-- GIVEN RECORDS follows --
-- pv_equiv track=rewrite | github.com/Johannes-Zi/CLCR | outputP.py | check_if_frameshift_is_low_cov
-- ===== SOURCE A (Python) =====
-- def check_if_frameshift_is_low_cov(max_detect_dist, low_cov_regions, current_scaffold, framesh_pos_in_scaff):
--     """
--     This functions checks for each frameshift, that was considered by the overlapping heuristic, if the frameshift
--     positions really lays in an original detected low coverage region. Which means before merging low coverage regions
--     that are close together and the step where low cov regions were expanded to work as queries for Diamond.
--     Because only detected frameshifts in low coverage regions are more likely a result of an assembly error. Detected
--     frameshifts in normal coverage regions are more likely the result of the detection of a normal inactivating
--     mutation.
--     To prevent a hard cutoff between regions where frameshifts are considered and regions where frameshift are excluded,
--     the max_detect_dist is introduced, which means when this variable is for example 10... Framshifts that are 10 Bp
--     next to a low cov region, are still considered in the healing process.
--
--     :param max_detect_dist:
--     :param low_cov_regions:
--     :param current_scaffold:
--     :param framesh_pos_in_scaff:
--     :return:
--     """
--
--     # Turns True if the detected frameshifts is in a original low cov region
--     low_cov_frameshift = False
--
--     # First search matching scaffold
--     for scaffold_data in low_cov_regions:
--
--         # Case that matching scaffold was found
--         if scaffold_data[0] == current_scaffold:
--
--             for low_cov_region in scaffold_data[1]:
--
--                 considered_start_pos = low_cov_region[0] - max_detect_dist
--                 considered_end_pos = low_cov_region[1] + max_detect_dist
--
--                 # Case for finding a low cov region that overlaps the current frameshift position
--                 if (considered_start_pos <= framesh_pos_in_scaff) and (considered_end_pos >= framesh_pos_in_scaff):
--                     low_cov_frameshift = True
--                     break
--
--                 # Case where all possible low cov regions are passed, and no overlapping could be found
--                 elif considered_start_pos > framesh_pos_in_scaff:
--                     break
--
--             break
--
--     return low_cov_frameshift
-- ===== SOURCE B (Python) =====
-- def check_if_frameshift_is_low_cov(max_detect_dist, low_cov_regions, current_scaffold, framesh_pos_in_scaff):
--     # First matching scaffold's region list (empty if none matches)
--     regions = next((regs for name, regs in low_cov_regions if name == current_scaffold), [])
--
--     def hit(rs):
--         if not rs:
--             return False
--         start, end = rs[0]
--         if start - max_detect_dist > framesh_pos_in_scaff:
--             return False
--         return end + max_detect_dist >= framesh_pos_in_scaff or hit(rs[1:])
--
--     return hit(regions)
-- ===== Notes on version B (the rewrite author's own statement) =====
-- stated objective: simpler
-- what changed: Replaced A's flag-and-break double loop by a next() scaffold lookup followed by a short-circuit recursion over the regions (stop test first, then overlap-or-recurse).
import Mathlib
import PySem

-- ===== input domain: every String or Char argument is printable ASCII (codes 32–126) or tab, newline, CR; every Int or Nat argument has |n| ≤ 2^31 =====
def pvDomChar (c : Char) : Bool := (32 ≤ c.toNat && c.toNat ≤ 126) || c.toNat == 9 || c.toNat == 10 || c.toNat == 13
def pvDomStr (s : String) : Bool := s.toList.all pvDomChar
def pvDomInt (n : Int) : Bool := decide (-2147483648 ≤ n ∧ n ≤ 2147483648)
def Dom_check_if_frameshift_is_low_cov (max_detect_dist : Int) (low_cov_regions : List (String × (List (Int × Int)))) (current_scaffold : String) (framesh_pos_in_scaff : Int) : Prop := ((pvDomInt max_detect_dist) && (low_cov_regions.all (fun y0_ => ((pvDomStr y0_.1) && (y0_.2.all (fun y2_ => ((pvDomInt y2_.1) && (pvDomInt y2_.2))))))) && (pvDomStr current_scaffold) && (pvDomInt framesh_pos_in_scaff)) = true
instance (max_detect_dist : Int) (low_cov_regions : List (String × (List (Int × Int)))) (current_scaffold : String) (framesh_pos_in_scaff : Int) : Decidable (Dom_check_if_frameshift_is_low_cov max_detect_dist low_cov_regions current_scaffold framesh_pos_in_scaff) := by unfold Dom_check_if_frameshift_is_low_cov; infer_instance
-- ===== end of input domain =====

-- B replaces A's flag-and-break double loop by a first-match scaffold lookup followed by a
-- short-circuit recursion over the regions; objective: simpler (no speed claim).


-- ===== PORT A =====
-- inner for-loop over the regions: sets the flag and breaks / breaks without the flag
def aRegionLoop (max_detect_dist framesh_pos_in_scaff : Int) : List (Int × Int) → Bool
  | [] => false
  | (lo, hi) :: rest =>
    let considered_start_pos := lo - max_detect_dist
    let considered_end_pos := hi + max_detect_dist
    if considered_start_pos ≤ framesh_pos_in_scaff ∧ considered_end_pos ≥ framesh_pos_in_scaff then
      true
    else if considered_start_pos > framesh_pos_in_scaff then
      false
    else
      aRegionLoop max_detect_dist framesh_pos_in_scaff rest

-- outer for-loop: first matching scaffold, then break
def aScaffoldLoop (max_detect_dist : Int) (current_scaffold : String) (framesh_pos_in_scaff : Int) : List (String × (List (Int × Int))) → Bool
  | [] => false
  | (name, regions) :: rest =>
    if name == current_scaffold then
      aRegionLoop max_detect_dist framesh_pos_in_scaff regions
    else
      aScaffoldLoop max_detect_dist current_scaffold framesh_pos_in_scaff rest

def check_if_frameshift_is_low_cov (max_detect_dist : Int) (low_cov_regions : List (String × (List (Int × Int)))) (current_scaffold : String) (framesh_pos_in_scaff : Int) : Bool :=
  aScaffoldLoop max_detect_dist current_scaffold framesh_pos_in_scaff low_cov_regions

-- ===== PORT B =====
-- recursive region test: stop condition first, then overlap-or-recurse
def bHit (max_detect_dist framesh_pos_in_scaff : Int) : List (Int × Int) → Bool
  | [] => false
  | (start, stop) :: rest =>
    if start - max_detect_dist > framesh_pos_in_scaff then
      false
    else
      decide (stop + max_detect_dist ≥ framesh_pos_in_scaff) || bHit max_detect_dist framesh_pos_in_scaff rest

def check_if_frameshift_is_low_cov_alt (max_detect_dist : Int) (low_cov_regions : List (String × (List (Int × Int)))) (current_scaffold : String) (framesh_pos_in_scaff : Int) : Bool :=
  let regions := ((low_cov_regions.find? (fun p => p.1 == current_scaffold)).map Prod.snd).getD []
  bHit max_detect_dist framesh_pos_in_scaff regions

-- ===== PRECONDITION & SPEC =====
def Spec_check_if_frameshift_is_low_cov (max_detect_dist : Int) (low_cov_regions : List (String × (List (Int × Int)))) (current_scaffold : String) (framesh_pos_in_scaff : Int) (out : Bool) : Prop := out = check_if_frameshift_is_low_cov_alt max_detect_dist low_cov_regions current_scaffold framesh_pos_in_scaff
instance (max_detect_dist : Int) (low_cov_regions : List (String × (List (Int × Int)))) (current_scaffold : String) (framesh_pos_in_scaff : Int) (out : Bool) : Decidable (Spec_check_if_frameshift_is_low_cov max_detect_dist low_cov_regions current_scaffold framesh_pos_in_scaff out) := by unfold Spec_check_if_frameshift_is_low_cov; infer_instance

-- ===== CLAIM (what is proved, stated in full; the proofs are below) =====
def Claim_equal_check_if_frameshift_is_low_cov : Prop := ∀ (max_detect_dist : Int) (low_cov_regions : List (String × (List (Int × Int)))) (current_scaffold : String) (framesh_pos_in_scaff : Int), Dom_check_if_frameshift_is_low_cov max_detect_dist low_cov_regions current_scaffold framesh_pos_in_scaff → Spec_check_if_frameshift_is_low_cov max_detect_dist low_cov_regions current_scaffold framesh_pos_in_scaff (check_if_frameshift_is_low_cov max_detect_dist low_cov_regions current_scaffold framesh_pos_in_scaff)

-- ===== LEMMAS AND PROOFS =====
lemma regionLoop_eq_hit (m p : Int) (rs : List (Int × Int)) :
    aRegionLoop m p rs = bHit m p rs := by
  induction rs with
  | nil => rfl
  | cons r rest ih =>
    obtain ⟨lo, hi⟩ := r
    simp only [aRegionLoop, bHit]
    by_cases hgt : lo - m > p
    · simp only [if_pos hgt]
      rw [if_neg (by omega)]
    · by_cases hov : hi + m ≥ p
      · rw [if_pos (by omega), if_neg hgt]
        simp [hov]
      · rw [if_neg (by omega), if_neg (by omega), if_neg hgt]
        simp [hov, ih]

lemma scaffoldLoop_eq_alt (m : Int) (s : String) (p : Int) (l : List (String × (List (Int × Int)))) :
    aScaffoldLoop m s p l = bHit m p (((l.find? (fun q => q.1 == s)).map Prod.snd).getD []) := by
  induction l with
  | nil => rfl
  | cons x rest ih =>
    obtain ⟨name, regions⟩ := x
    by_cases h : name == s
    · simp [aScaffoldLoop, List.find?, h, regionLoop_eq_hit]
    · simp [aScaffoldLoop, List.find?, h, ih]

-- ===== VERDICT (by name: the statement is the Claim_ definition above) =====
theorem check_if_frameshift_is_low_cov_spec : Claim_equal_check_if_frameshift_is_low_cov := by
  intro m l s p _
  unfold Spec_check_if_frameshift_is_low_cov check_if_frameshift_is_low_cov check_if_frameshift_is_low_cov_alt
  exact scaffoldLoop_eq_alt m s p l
-- GIVEN RECORDS concluded --
TASK GOAL
Scan the material above for the string "lookup" and return the lines that hold it.

ANSWER
-- what changed: Replaced A's flag-and-break double loop by a next() scaffold lookup followed by a short-circuit recursion over the regions (stop test first, then overlap-or-recurse).
-- B replaces A's flag-and-break double loop by a first-match scaffold lookup followed by a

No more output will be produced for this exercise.